The indictment provides little detail, but Richard Albert, another doctor who once worked at Caremore, said in a separate case that he issued prescriptions to dozens of people a day at times, with little or no examination.
Albert pleaded guilty in a federal drug case and is awaiting sentencing.
In a case before the Kentucky Board of Medical Licensure, Bofill said he was recruited to work at Caremore in 2009 and was paid $6,000 a week.
Bofill surrendered his license early this year, acknowledging his practices at the clinic "failed to conform to acceptable and prevailing medical practices" in Kentucky, according to an order from the licensure board.
The clinic allegedly made $1.9 million illegally during the conspiracy.

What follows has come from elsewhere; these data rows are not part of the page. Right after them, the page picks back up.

-- pv_equiv track=rewrite | github.com/VinayBU14/encrypted-traffic-analyzer | src/dashboard/views/live_capture_view.py | _default_iface_index
-- ===== SOURCE A (Python) =====
-- def _default_iface_index(iface_list: list[str]) -> int:
--     """Pick Wi-Fi / WLAN as default, then Ethernet, then index 0."""
--     for i, name in enumerate(iface_list):
--         lower = name.lower()
--         if "wi-fi" in lower or "wlan" in lower or "wireless" in lower:
--             return i
--     for i, name in enumerate(iface_list):
--         lower = name.lower()
--         if "ethernet" in lower or "local area" in lower:
--             return i
--     return 0
-- ===== SOURCE B (Python) =====
-- def _default_iface_index(iface_list: list[str]) -> int:
--     """Pick Wi-Fi / WLAN as default, then Ethernet, then index 0 (single pass)."""
--     wifi_idx = None
--     eth_idx = None
--     for i, name in enumerate(iface_list):
--         lower = name.lower()
--         if wifi_idx is None and ("wi-fi" in lower or "wlan" in lower or "wireless" in lower):
--             wifi_idx = i
--         elif eth_idx is None and ("ethernet" in lower or "local area" in lower):
--             eth_idx = i
--     if wifi_idx is not None:
--         return wifi_idx
--     if eth_idx is not None:
--         return eth_idx
--     return 0
-- ===== Notes on version B (the rewrite author's own statement) =====
-- stated objective: alternative
-- what changed: Replaced A's two sequential early-return scans over the list with one single pass that maintains both candidate indices (first wifi match, first ethernet match) and resolves the priority after the loop.
import Mathlib
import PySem

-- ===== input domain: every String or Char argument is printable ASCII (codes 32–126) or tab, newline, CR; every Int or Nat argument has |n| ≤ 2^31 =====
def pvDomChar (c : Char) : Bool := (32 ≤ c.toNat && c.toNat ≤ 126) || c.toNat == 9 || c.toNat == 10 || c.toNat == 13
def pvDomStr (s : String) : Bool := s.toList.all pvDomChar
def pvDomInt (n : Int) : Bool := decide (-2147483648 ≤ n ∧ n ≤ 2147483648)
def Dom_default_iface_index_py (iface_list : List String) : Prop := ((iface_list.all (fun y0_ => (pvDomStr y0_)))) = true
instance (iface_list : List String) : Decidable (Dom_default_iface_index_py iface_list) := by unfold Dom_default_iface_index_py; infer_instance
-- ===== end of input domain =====

-- ===== PORT A =====
-- B changes the decomposition: one pass holding both candidate indices instead of A's two early-return scans.
def pvWifi (lo : String) : Bool :=
  PySem.Str.isIn "wi-fi" lo || PySem.Str.isIn "wlan" lo || PySem.Str.isIn "wireless" lo

def pvEth (lo : String) : Bool :=
  PySem.Str.isIn "ethernet" lo || PySem.Str.isIn "local area" lo

-- early-return loop of A: first index where the predicate holds on the lowercased name
def pvScanA (p : String → Bool) : List String → Int → Option Int
  | [], _ => none
  | name :: rest, i => if p (PySem.Str.lower name) then some i else pvScanA p rest (i + 1)

def default_iface_index_py (iface_list : List String) : Int :=
  match pvScanA pvWifi iface_list 0 with
  | some i => i
  | none =>
    match pvScanA pvEth iface_list 0 with
    | some i => i
    | none => 0

-- ===== PORT B =====
-- loop body of B: state = (wifi_idx, eth_idx, i)
def pvStepB (acc : Option Int × Option Int × Int) (name : String) : Option Int × Option Int × Int :=
  let w := acc.1
  let e := acc.2.1
  let i := acc.2.2
  let lo := PySem.Str.lower name
  if w.isNone && pvWifi lo then (some i, e, i + 1)
  else if e.isNone && pvEth lo then (w, some i, i + 1)
  else (w, e, i + 1)

-- the returns after B's loop
def pvFinishB (st : Option Int × Option Int × Int) : Int :=
  match st.1 with
  | some wi => wi
  | none =>
    match st.2.1 with
    | some ei => ei
    | none => 0

def default_iface_index_py_alt (iface_list : List String) : Int :=
  pvFinishB (iface_list.foldl pvStepB (none, none, 0))

-- ===== PRECONDITION & SPEC =====
def Spec_default_iface_index_py (iface_list : List String) (out : Int) : Prop := out = default_iface_index_py_alt iface_list
instance (iface_list : List String) (out : Int) : Decidable (Spec_default_iface_index_py iface_list out) := by unfold Spec_default_iface_index_py; infer_instance

-- ===== CLAIM (what is proved, stated in full; the proofs are below) =====
def Claim_equal_default_iface_index_py : Prop := ∀ (iface_list : List String), Dom_default_iface_index_py iface_list → Spec_default_iface_index_py iface_list (default_iface_index_py iface_list)

-- ===== LEMMAS AND PROOFS =====

-- once wifi_idx is set B's fold never changes it and the result is that index
theorem pvFoldB_some (xs : List String) (wi : Int) (e : Option Int) (i : Int) :
    pvFinishB (xs.foldl pvStepB (some wi, e, i)) = wi := by
  induction xs generalizing e i with
  | nil => rfl
  | cons x xs ih =>
    simp only [List.foldl_cons, pvStepB, Option.isNone_some, Bool.false_and]
    rw [if_neg (by decide)]
    split
    · exact ih _ _
    · exact ih _ _

-- with wifi_idx still unset, B's fold computes A's two-scan answer (e holds the eth candidate so far)
theorem pvFoldB_none (xs : List String) (e : Option Int) (i : Int) :
    pvFinishB (xs.foldl pvStepB (none, e, i)) =
      (match pvScanA pvWifi xs i with
       | some j => j
       | none =>
         match e with
         | some ei => ei
         | none =>
           match pvScanA pvEth xs i with
           | some j => j
           | none => 0) := by
  induction xs generalizing e i with
  | nil => cases e <;> rfl
  | cons x xs ih =>
    simp only [List.foldl_cons, pvStepB, pvScanA, Option.isNone_none, Bool.true_and]
    by_cases hw : pvWifi (PySem.Str.lower x)
    · simp only [hw, if_true]
      exact pvFoldB_some xs i e (i + 1)
    · simp only [hw, if_false, Bool.false_eq_true]
      cases e with
      | some ei =>
        simp only [Option.isNone_some, Bool.false_and]
        rw [if_neg (by decide)]
        rw [ih]
      | none =>
        by_cases he : pvEth (PySem.Str.lower x)
        · simp only [he, Option.isNone_none, Bool.true_and, if_true]
          rw [ih]
        · simp only [he, Option.isNone_none, Bool.true_and, if_false, Bool.false_eq_true]
          rw [ih]

-- ===== VERDICT (by name: the statement is the Claim_ definition above) =====
theorem default_iface_index_py_spec : Claim_equal_default_iface_index_py := by
  intro xs _
  unfold Spec_default_iface_index_py default_iface_index_py default_iface_index_py_alt
  rw [pvFoldB_none xs none 0]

The government is seeking that much from the defendants.
There have been several doctors and pain-clinic officials charged in drug conspiracies in Eastern Kentucky, but not so many in such a short time.
Kentucky lawmakers approved a bill this year aimed at cracking down on illegitimate pain clinics and overprescribing by doctors.
Among other things, the law requires greater use by doctors of the state's prescription-drug monitoring system, and requires that pain-management clinics be owned by doctors.
Four clinics told state officials they would close because they couldn't comply with the law, and nine others had not applied for a license and will be investigated, Gov. Steve Beshear said last month.
The state has not released the names of the clinics, so it wasn't clear whether they included offices whose owners were charged in the indictments announced Friday.
Investigations that led to the indictments were conducted by the state police; the FBI; the Kentucky Attorney General's Office; the state Board of Pharmacy; the U.S. Food and Drug Administration; the U.S. Drug Enforcement Administration; and the Kentucky Office of Inspector General, Drug Enforcement Branch, according to Harvey's office.